In contrast to cup version, we have more proven boundaries when it comes to a target zone for cup inclination angles. It is widely acknowledged that radiographic inclination angles >50° are to be avoided.

Insertion of the acetabular component has traditionally been performed at an angle of 45° relative to the sagittal pelvic plane as judged by the surgeon’s eye (intra-operative inclination). However, orthopaedic surgeons are not always accurate in estimating angles (69, 70). Another commonly used technique involves attaching an alignment rod at 45° to the insertion rod on the presumption that it is easier for surgeons to evaluate a 90° angle than a 45° angle. These mechanical alignment guides are limited in that they can only achieve one target angle and lack accuracy (16, 17, 71). When operating with the patient in the lateral decubitus position, acetabular component orientation is influenced by pelvic motion during surgery which can be highly variable (72, 73).

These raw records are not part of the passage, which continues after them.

-- pv_equiv track=rewrite | github.com/MCFpy/mcf | mcf/general_purpose.py | cleaned_var_names
-- ===== SOURCE A (Python) =====
-- def cleaned_var_names(var_name):
--     """Clean variable names.
--
--     Cleaning variable by removing empty list and zero and None and putting
--     everything to upper case & removing duplicates
--
--     Parameters
--     ----------
--     var_name : List with variable names
--
--     Returns
--     -------
--     var_name2 : List with variable names
--
--     """
--     var_name1 = [s.upper() for s in var_name]
--     var_name2 = []
--     for var in var_name1:
--         if (var not in var_name2) and (var != '0') and (var != 0) and (
--                 var != []) and (var is not None):
--             var_name2.append(var)
--     return var_name2
-- ===== SOURCE B (Python) =====
-- def cleaned_var_names(var_name):
--     """Clean variable names: upper-case, head-keep/tail-filter dedup, drop '0'-like entries."""
--     upper = [s.upper() for s in var_name]
--
--     def nub(lst):
--         out = []
--         while lst:
--             head = lst[0]
--             out.append(head)
--             rest = iter(lst)
--             next(rest)
--             lst = list(filter(head.__ne__, rest))
--         return out
--
--     return [v for v in nub(upper)
--             if v != '0' and v != 0 and v != [] and v is not None]
-- ===== Notes on version B (the rewrite author's own statement) =====
-- stated objective: alternative
-- what changed: Replaces A's single interleaved loop that tests membership in the growing output with a worklist nub (keep the current head, shrink the worklist by filtering out all its copies) followed by a separate filtering pass.
import Mathlib
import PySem

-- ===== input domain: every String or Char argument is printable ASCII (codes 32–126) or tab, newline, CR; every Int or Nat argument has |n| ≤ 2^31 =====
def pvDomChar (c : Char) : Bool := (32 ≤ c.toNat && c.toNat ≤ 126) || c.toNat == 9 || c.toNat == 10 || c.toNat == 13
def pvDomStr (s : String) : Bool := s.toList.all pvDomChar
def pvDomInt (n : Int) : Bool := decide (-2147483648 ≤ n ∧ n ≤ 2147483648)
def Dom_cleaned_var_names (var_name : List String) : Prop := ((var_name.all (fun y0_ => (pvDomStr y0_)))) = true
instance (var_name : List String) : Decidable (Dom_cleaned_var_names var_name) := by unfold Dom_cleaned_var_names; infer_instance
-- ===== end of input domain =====

-- B replaces A's interleaved membership-test loop with a worklist nub (keep the head, shrink the
-- worklist by filtering out its copies) followed by a separate filter pass (alternative decomposition).

-- ===== PORT A =====
-- A: upper-case all, then one loop appending var if it is not already in the output and passes the
-- value checks.  On a List String the checks 'var != 0', 'var != []', 'var is not None' are always
-- true in Python, so only 'var != "0"' remains.
def cleaned_var_names (var_name : List String) : List String :=
  let var_name1 := var_name.map PySem.Str.upper
  var_name1.foldl
    (fun var_name2 v => if !var_name2.contains v && !(v == "0") then var_name2 ++ [v] else var_name2)
    []

-- ===== PORT B =====
-- B's nub loop: keep the head, continue on the worklist with all copies of the head filtered out
-- (Source B's while loop, written as the recursion on the shrinking worklist).
def pvNub : List String → List String
  | [] => []
  | h :: t => h :: pvNub (t.filter (fun x => !(x == h)))
termination_by l => l.length
decreasing_by
  simp only [List.length_cons, List.length_unattach]
  exact Nat.lt_succ_of_le (le_trans (List.length_filter_le _ _) (by simp))

-- B: upper-case all, nub, then a separate filter pass (as in A's port, on strings only
-- the '"0"' comparison of the filter is non-trivial in Python).
def cleaned_var_names_alt (var_name : List String) : List String :=
  let upper := var_name.map PySem.Str.upper
  (pvNub upper).filter (fun v => !(v == "0"))

-- ===== PRECONDITION & SPEC =====
def Spec_cleaned_var_names (var_name : List String) (out : List String) : Prop := out = cleaned_var_names_alt var_name
instance (var_name : List String) (out : List String) : Decidable (Spec_cleaned_var_names var_name out) := by unfold Spec_cleaned_var_names; infer_instance

-- ===== CLAIM (what is proved, stated in full; the proofs are below) =====
def Claim_equal_cleaned_var_names : Prop := ∀ (var_name : List String), Dom_cleaned_var_names var_name → Spec_cleaned_var_names var_name (cleaned_var_names var_name)

-- ===== LEMMAS AND PROOFS =====

-- A's loop starting from a filtered accumulator equals (dedup-fold, then filter).
theorem pv_loop_eq (l : List String) : ∀ (s : List String),
    l.foldl
      (fun acc v => if !acc.contains v && !(v == "0") then acc ++ [v] else acc)
      (s.filter (fun v => !(v == "0")))
    = (l.foldl PySem.Set.add s).filter (fun v => !(v == "0")) := by
  induction l with
  | nil => intro s; rfl
  | cons v l ih =>
    intro s
    have step : (if !(s.filter (fun w => !(w == "0"))).contains v && !(v == "0")
          then s.filter (fun w => !(w == "0")) ++ [v]
          else s.filter (fun w => !(w == "0")))
        = (PySem.Set.add s v).filter (fun w => !(w == "0")) := by
      unfold PySem.Set.add
      by_cases hv : v = "0"
      · subst hv
        rw [if_neg (by simp)]
        split <;> simp [List.filter_append]
      · have hc : (s.filter (fun w => !(w == "0"))).contains v = s.contains v := by
          simp [List.mem_filter, hv]
        rw [hc]
        by_cases hs : v ∈ s
        · simp [PySem.Set.contains, hs]
        · simp [PySem.Set.contains, hs, hv, List.filter_append]
    simp only [List.foldl_cons]
    rw [step]
    exact ih (PySem.Set.add s v)

-- The dedup fold with accumulator s equals s followed by the recursive nub of the not-yet-seen part.
theorem pv_foldl_add_eq_nub (l : List String) : ∀ (s : List String),
    l.foldl PySem.Set.add s = s ++ pvNub (l.filter (fun x => !(s.contains x))) := by
  induction l with
  | nil => intro s; rw [pvNub.eq_def]; simp
  | cons v t ih =>
    intro s
    simp only [List.foldl_cons]
    by_cases hs : v ∈ s
    · have : PySem.Set.add s v = s := by
        simp [PySem.Set.add, PySem.Set.contains, hs]
      rw [this, ih s]
      have : (v :: t).filter (fun x => !(s.contains x)) = t.filter (fun x => !(s.contains x)) := by
        simp [hs]
      rw [this]
    · have hadd : PySem.Set.add s v = s ++ [v] := by
        simp [PySem.Set.add, PySem.Set.contains, hs]
      rw [hadd, ih (s ++ [v])]
      have hfc : (v :: t).filter (fun x => !(s.contains x))
          = v :: t.filter (fun x => !(s.contains x)) := by
        simp [hs]
      have hff : t.filter (fun x => !((s ++ [v]).contains x))
          = (t.filter (fun x => !(s.contains x))).filter (fun x => !(x == v)) := by
        rw [List.filter_filter]
        apply List.filter_congr
        intro x _
        by_cases hx : x = v <;> simp [hx]
      rw [hff, hfc]
      conv_rhs => rw [pvNub.eq_def]
      simp [List.filter_filter]

-- ===== VERDICT (by name: the statement is the Claim_ definition above) =====
theorem cleaned_var_names_spec : Claim_equal_cleaned_var_names := by
  intro var_name _
  unfold Spec_cleaned_var_names cleaned_var_names cleaned_var_names_alt
  have h1 := pv_loop_eq (var_name.map PySem.Str.upper) []
  have h2 := pv_foldl_add_eq_nub (var_name.map PySem.Str.upper) []
  simp only [List.filter_nil] at h1
  simp only [List.nil_append, List.contains_nil] at h2
  simp only [h1, h2]
  simp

To reduce the variability associated with the use of freehand or mechanical alignment guides, the use of an inclinometer is an attractive option as it can provide a more accurate means of measuring intraoperative acetabular component inclination than mechanical alignment guides but is simpler, more efficient and more cost-effective than computer navigation (74, 75, 76, 77, 78, 79, 80). Beacuse the relation between the RI and operative inclination (OI) is determined by the cosine of the operative anteversion and when operating in the lateral decubitus position the operated hemipelvis is commonly adducted and internally rotated, surgeons should aim for an angle of 30–35° of the cup introducer relative to the floor (20, 76). Overall, the use of an inclinometer resulted in a mean radiographic inclination angle closer to the target angle with less variation and outliers when compared with freehand and mechanical alignment techniques (81).

Conclusion

Total hip arthroplasty has become one of the most common and successful orthopaedic procedures. Correct cup orientation and position are critical to successful total hip replacements. It is important that surgeons are familiar with the different definitions of anteversion and inclinations, understand their relationship and are aware of the risk factors of cup malpositioning. Placing the acetabular component into an average position is not ideal for every patient. Differences in functional pelvic position, surgical approach, and femoral anteversion affect the optimal cup position for individual patients.

External guides are inconsistent and mistaken assumptions on their accuracy can lead to poor cup placement. Preoperative templating and anatomic landmarks can help guide acetabular placement. Computer navigation and robotics have been shown to improve accuracy, but are nowadays not widely used because of the additional costs, increase in operating time, and technical problems with the current systems in use. Patient-specific anatomy, rather than a generic safe zone, coupled with the use of quantitative technology such as computer navigation, may result in better short- and long-term outcomes and might be the future of cup placement in total hip arthroplasty.

ICMJE Conflict of Interest Statement

D E B reports receiving payment for lectures, travel, royalties from Depuy Synthes. G M reports receiving consultancy fees from Johnson & Johnson and institutional support from Zimmer-Biomet. Other authors have nothing to declare.

Funding Statement

The work reported here did not receive any specific grant from any funding agency in the public, commercial or not-for-profit sector.